_Problem description_
Among the lines below, a stretch begins at the one with "b in blocks" and ends at the one with "-- ===== input". Repeat that stretch exactly, ends included.

_Data_
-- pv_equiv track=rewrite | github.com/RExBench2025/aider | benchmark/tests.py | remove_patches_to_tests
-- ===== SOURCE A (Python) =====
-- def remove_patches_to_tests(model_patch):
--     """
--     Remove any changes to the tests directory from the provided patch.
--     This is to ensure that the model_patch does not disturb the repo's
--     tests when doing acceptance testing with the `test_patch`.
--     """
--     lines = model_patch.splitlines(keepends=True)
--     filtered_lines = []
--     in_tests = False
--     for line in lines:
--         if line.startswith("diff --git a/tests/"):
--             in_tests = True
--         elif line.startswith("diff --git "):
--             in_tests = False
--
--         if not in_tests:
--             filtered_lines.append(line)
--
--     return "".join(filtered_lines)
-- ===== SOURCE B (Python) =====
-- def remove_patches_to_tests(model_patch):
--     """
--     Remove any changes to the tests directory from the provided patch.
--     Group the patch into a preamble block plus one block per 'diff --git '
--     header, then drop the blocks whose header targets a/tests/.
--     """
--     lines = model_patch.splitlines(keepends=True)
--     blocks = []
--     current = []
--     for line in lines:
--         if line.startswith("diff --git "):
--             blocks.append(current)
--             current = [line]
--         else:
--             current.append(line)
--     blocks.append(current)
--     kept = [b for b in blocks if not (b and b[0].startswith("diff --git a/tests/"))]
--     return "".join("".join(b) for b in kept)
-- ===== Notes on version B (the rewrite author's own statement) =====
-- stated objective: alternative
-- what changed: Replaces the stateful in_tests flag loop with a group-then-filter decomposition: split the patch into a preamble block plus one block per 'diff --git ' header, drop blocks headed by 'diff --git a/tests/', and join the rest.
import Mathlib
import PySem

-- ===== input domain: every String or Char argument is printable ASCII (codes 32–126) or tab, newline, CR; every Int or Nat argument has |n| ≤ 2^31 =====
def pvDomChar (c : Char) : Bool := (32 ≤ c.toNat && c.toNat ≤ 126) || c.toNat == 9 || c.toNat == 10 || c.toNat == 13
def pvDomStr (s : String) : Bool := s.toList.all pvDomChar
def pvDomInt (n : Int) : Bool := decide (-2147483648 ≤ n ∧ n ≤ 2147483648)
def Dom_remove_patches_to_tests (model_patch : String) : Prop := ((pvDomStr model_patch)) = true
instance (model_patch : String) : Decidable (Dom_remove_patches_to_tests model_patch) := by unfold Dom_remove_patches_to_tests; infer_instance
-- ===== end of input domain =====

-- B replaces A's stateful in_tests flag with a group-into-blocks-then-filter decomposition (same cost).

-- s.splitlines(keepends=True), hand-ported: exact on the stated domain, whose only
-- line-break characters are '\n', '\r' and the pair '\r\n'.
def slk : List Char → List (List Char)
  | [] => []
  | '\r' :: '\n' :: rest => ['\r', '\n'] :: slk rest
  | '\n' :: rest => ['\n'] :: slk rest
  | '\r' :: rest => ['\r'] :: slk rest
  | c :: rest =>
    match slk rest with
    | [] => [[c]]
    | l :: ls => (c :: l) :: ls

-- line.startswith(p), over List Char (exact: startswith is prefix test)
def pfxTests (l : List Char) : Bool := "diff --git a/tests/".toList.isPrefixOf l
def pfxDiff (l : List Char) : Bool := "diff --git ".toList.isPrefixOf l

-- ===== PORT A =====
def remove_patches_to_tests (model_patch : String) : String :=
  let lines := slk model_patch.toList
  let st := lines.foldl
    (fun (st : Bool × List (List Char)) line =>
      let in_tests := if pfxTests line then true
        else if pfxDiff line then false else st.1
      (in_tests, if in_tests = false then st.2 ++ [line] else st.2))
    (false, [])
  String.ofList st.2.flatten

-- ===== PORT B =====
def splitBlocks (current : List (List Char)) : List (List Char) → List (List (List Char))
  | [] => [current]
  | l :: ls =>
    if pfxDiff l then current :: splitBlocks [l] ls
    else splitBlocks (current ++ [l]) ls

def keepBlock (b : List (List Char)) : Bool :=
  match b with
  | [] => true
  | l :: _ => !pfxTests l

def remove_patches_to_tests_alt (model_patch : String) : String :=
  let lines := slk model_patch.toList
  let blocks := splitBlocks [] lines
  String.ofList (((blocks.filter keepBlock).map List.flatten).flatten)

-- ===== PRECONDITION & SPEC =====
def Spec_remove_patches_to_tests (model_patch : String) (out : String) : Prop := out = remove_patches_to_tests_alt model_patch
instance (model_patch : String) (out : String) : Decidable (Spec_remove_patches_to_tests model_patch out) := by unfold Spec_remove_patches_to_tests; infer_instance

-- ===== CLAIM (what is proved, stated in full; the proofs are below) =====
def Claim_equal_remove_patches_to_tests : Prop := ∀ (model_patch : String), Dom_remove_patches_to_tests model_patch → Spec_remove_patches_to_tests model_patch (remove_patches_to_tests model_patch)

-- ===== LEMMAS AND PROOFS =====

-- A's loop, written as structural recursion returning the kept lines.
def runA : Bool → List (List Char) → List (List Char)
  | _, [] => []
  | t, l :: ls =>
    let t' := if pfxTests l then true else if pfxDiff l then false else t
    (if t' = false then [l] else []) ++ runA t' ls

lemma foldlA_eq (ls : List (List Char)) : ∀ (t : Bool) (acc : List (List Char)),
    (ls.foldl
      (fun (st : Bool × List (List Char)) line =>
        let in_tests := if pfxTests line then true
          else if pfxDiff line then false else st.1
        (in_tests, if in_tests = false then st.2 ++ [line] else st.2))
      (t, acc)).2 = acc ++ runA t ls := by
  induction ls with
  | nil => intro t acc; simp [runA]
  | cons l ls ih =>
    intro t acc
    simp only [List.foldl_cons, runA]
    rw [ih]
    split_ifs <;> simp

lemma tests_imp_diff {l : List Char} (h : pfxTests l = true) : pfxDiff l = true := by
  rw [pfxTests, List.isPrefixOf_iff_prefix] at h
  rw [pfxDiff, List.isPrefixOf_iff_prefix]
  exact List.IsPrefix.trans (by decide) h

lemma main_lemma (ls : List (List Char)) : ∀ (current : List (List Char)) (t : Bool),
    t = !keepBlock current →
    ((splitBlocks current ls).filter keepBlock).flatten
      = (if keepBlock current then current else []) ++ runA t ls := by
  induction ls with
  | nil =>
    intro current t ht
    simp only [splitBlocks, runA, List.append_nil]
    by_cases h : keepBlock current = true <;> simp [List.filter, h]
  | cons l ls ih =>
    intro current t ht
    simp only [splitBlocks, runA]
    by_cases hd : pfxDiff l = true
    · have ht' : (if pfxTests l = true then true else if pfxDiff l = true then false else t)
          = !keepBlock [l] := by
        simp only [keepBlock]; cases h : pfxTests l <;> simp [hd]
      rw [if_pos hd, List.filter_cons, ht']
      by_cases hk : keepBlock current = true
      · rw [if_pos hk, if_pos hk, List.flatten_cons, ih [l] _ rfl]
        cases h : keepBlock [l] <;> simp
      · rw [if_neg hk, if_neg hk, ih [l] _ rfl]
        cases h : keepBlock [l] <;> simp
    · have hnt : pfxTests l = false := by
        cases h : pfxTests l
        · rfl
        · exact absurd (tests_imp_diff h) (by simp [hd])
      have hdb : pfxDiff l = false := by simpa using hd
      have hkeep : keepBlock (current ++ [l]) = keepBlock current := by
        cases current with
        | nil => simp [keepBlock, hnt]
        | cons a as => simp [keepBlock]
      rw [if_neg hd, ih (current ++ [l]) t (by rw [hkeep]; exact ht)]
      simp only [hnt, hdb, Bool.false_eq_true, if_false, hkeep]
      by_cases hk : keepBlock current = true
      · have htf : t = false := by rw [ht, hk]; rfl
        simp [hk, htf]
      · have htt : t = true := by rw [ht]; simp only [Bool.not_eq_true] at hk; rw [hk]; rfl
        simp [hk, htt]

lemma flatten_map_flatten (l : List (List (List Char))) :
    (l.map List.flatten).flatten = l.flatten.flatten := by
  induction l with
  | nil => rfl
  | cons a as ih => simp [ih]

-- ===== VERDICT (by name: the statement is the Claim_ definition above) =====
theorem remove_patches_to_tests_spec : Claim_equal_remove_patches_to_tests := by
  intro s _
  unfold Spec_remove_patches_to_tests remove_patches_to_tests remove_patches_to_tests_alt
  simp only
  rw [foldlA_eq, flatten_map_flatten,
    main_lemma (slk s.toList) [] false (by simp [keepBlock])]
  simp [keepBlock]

_Answer to this problem_
--     kept = [b for b in blocks if not (b and b[0].startswith("diff --git a/tests/"))]
--     return "".join("".join(b) for b in kept)
-- ===== Notes on version B (the rewrite author's own statement) =====
-- stated objective: alternative
-- what changed: Replaces the stateful in_tests flag loop with a group-then-filter decomposition: split the patch into a preamble block plus one block per 'diff --git ' header, drop blocks headed by 'diff --git a/tests/', and join the rest.
import Mathlib
import PySem

-- ===== input domain: every String or Char argument is printable ASCII (codes 32–126) or tab, newline, CR; every Int or Nat argument has |n| ≤ 2^31 =====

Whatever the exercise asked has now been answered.